После окончания лекции в зале долго раздавались аплодисменты, два молодых человека преподнесли ей букеты цветов, положив их на трибуну.
Лицо Алины светилось счастливым светом. Слушатели долго не расходились, задавали вопросы, она отвечала, шла оживлённая беседа между лектором и аудиторией, а когда, наконец, зал опустел, Анатолий подошёл к жене и показал ей набросок:
– Посмотри, так ты выглядишь со сцены.
Алина, взглянув на рисунок, засмеялась:
– Какая деловая женщина, прямо трибун, а не домашняя хозяйка. Действительно, со стороны себя трудно представить.
– Мама, а цветочки твои? – осведомилась дочка, которую больше волновала судьба букетов.
– Да.
– Тебе дяди насовсем подарили?
– Конечно.
– А можно мне их понести? Они такие красивые.
Дав дочери несколько цветов из букета, отец подхватил остальные, и они отправились домой.

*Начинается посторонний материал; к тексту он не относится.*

-- pv_equiv track=rewrite | github.com/guido-giordano/19-arabidopsis-founders-proteome | src/arat_orthologyframework.py | resolve_accession
-- ===== SOURCE A (Python) =====
-- def resolve_accession(species_col, accession_keys):
--     matches = [acc for acc in accession_keys if acc in species_col]
--
--     if len(matches) == 1:
--         return matches[0]
--
--     if len(matches) > 1:
--         matches = sorted(matches, key=len, reverse=True)
--         return matches[0]
--
--     return None
-- ===== SOURCE B (Python) =====
-- def resolve_accession(species_col, accession_keys):
--     best = None
--     best_len = -1
--     for acc in accession_keys:
--         if acc in species_col:
--             if len(acc) > best_len:
--                 best, best_len = acc, len(acc)
--     return best
-- ===== Notes on version B (the rewrite author's own statement) =====
-- stated objective: simpler
-- what changed: Drops the intermediate matches list and the stable descending sort; a single pass keeps the first matching key of maximal length (strict > preserves the sort's tie-breaking).
import Mathlib
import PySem

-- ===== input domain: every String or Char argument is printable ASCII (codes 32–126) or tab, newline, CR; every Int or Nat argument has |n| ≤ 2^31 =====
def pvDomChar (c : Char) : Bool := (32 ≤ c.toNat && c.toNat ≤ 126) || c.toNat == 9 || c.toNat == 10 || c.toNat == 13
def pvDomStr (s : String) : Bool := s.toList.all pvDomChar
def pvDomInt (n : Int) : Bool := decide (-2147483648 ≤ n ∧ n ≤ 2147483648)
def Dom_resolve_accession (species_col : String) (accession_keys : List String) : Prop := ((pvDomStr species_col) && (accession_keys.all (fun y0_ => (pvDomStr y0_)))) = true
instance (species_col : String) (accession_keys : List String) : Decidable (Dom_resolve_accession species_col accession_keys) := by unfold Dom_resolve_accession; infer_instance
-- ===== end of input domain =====

-- B replaces A's filtered list + stable descending sort with a single pass keeping the
-- first matching key of maximal length (objective: simpler).


-- ===== PORT A =====
def resolve_accession (species_col : String) (accession_keys : List String) : Option String :=
  let matches_ := accession_keys.filter (fun acc => PySem.Str.isIn acc species_col)
  if matches_.length = 1 then matches_.head?
  else if 1 < matches_.length then
    (PySem.List.sorted matches_ (fun s => PySem.Str.len s) true).head?
  else none

-- ===== PORT B =====
def resolve_accession_alt (species_col : String) (accession_keys : List String) : Option String :=
  (accession_keys.foldl
    (fun (st : Option String × Int) acc =>
      if PySem.Str.isIn acc species_col then
        if PySem.Str.len acc > st.2 then (some acc, PySem.Str.len acc) else st
      else st)
    (none, -1)).1

-- ===== PRECONDITION & SPEC =====
def Spec_resolve_accession (species_col : String) (accession_keys : List String) (out : Option String) : Prop := out = resolve_accession_alt species_col accession_keys
instance (species_col : String) (accession_keys : List String) (out : Option String) : Decidable (Spec_resolve_accession species_col accession_keys out) := by unfold Spec_resolve_accession; infer_instance

-- ===== CLAIM (what is proved, stated in full; the proofs are below) =====
def Claim_equal_resolve_accession : Prop := ∀ (species_col : String) (accession_keys : List String), Dom_resolve_accession species_col accession_keys → Spec_resolve_accession species_col accession_keys (resolve_accession species_col accession_keys)

-- ===== LEMMAS AND PROOFS =====

-- the single step of B's fold, after the membership filter
def pvStep (st : Option String × Int) (acc : String) : Option String × Int :=
  if PySem.Str.len acc > st.2 then (some acc, PySem.Str.len acc) else st

-- the insertBy step that PySem.List.sorted with reverse = true performs (foldl argument order)
def pvIns (ys : List String) (x : String) : List String :=
  PySem.List.insertBy (fun a b => decide (PySem.Str.len b < PySem.Str.len a)) x ys

lemma pvLen_nonneg (s : String) : 0 ≤ PySem.Str.len s := by
  simp [PySem.Str.len_eq]

-- invariant: B's state is (head of the reverse-sorted list so far, its length), (none, -1) when empty
lemma pvRel_step (st : Option String × Int) (acc : List String) (x : String)
    (h : (acc = [] ∧ st = (none, -1)) ∨ ∃ h' t, acc = h' :: t ∧ st = (some h', PySem.Str.len h')) :
    (pvIns acc x = [] ∧ pvStep st x = (none, -1)) ∨
      ∃ h' t, pvIns acc x = h' :: t ∧ pvStep st x = (some h', PySem.Str.len h') := by
  rcases h with ⟨hacc, hst⟩ | ⟨h', t, hacc, hst⟩
  · subst hacc; subst hst
    right
    refine ⟨x, [], ?_, ?_⟩
    · simp [pvIns, PySem.List.insertBy]
    · have hx := pvLen_nonneg x
      simp only [pvStep]
      rw [if_pos (by omega)]
  · subst hacc; subst hst
    right
    by_cases hlt : h'.length < x.length
    · refine ⟨x, h' :: t, ?_, ?_⟩
      · simp [pvIns, PySem.List.insertBy, hlt]
      · simp [pvStep, PySem.Str.len_eq, hlt]
    · refine ⟨h', PySem.List.insertBy (fun a b => decide (PySem.Str.len b < PySem.Str.len a)) x t, ?_, ?_⟩
      · simp [pvIns, PySem.List.insertBy, hlt]
      · simp [pvStep, PySem.Str.len_eq, hlt]

lemma pvRel_foldl (m : List String) (st : Option String × Int) (acc : List String)
    (h : (acc = [] ∧ st = (none, -1)) ∨ ∃ h' t, acc = h' :: t ∧ st = (some h', PySem.Str.len h')) :
    (m.foldl pvIns acc = [] ∧ m.foldl pvStep st = (none, -1)) ∨
      ∃ h' t, m.foldl pvIns acc = h' :: t ∧ m.foldl pvStep st = (some h', PySem.Str.len h') := by
  induction m generalizing st acc with
  | nil => simpa using h
  | cons x xs ih =>
    simp only [List.foldl_cons]
    exact ih _ _ (pvRel_step st acc x h)

-- ===== VERDICT (by name: the statement is the Claim_ definition above) =====
lemma pvSorted_eq (m : List String) :
    PySem.List.sorted m (fun s => PySem.Str.len s) true = m.foldl pvIns [] :=
  PySem.List.sorted_rev_eq_foldl_insertBy m _

lemma pvAlt_eq (species_col : String) (accession_keys : List String) :
    resolve_accession_alt species_col accession_keys =
      ((accession_keys.filter (fun acc => PySem.Str.isIn acc species_col)).foldl pvStep (none, -1)).1 := by
  unfold resolve_accession_alt
  rw [← PySem.List.foldl_if_eq_foldl_filter]
  rfl

-- ===== VERDICT (by name: the statement is the Claim_ definition above) =====
theorem resolve_accession_spec : Claim_equal_resolve_accession := by
  intro species_col accession_keys _
  unfold Spec_resolve_accession resolve_accession
  rw [pvAlt_eq]
  set m := accession_keys.filter (fun acc => PySem.Str.isIn acc species_col) with hm
  rcases pvRel_foldl m ((none : Option String), (-1 : Int)) [] (Or.inl ⟨rfl, rfl⟩) with
    ⟨hnil, hst⟩ | ⟨h, t, hsort, hst⟩
  · have hmnil : m = [] := by
      have := (PySem.List.sorted_eq_nil_iff m (fun s => PySem.Str.len s) true).mp
        (by rw [pvSorted_eq]; exact hnil)
      exact this
    rw [hst]
    simp [hmnil]
  · have hsorted : PySem.List.sorted m (fun s => PySem.Str.len s) true = h :: t := by
      rw [pvSorted_eq]; exact hsort
    have hmne : m ≠ [] := by
      intro hmnil
      rw [hmnil] at hsorted
      simp [PySem.List.sorted] at hsorted
    rw [hst]
    by_cases h1 : m.length = 1
    · rcases m with _ | ⟨x, _ | ⟨y, ys⟩⟩
      · exact absurd rfl hmne
      · have : h = x := by
          have : PySem.List.sorted [x] (fun s => PySem.Str.len s) true = [x] := by
            simp [PySem.List.sorted, PySem.List.insertBy]
          rw [this] at hsorted
          exact (List.cons_eq_cons.mp hsorted.symm).1
        simp [h1, this]
      · simp at h1
    · have h2 : 1 < m.length := by
        have h0 : m.length ≠ 0 := fun hh => hmne (List.length_eq_zero_iff.mp hh)
        omega
      have hsorted' : PySem.List.sorted m (fun s : String => (s.length : Int)) true = h :: t := by
        simpa [PySem.Str.len_eq] using hsorted
      simp [h1, h2, hsorted']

Летняя ночь овевала молодую семью теплом и очарованием. Цикады, провожая их, играли на невидимых скрипках свои лучшие мелодии. Все трое испытывали радость жизни.
В маленькой семье художника царили мир, любовь и согласие. Если же говорить об остальных, то Татьяна Фёдоровна так больше и не появилась у них в гостях. Время не примирило её с сыном. Отец умер. А Георгий и Наденька продолжали раз в год навещать их. Оба оставались холостыми. Наденька училась в институте, Георгий работал, они не встречались, у каждого были свои интересы.
В одну из поездок в Абрау, в автобусе мне и довелось встретить Наденьку. Она ехала к брату с большим плюшевым мишкой и букетом цветов. Букет она доверила мне, а заодно доверила и эту необыкновенную историю. Но прежде чем рассказать её, она достала из небольшой коричневой сумочки фотографию двух молодых красивых людей.
– Посмотрите, – она сунула фотографию мне в руки.
С неё на меня внимательно смотрел молодой мужчина с бородкой и аккуратными бакенбардами, большие чёрные глаза были умны и выразительны. Молодая женщина была синеглаза, с чёрными, словно нарисованными бровями, тёмными густыми ресницами, придававшими глазам особую привлекательность. Тёмные прямые волосы раскинулись по плечам.
– Хорошая пара, красивая, – ответила я, не зная, чем именно хочет похвалиться девушка, показывая мне эту фотографию.
– Красивая? – Наденька мягко улыбнулась и затем с трогательностью добавила: – Очень красивая. – Помолчала немного, потом тихо пояснила: – Это мой брат, а жена у него безрукая.
Последнее поразило меня. И я уже с большим интересом стала рассматривать их лица, а Наденька рассказала мне историю, трогательную, волнующую, необычную, о любви двух людей, которые оказались выше мелких мещанских предрассудков и сумели пронести свои чувства сквозь невзгоды жизни, как яркий негасимый факел.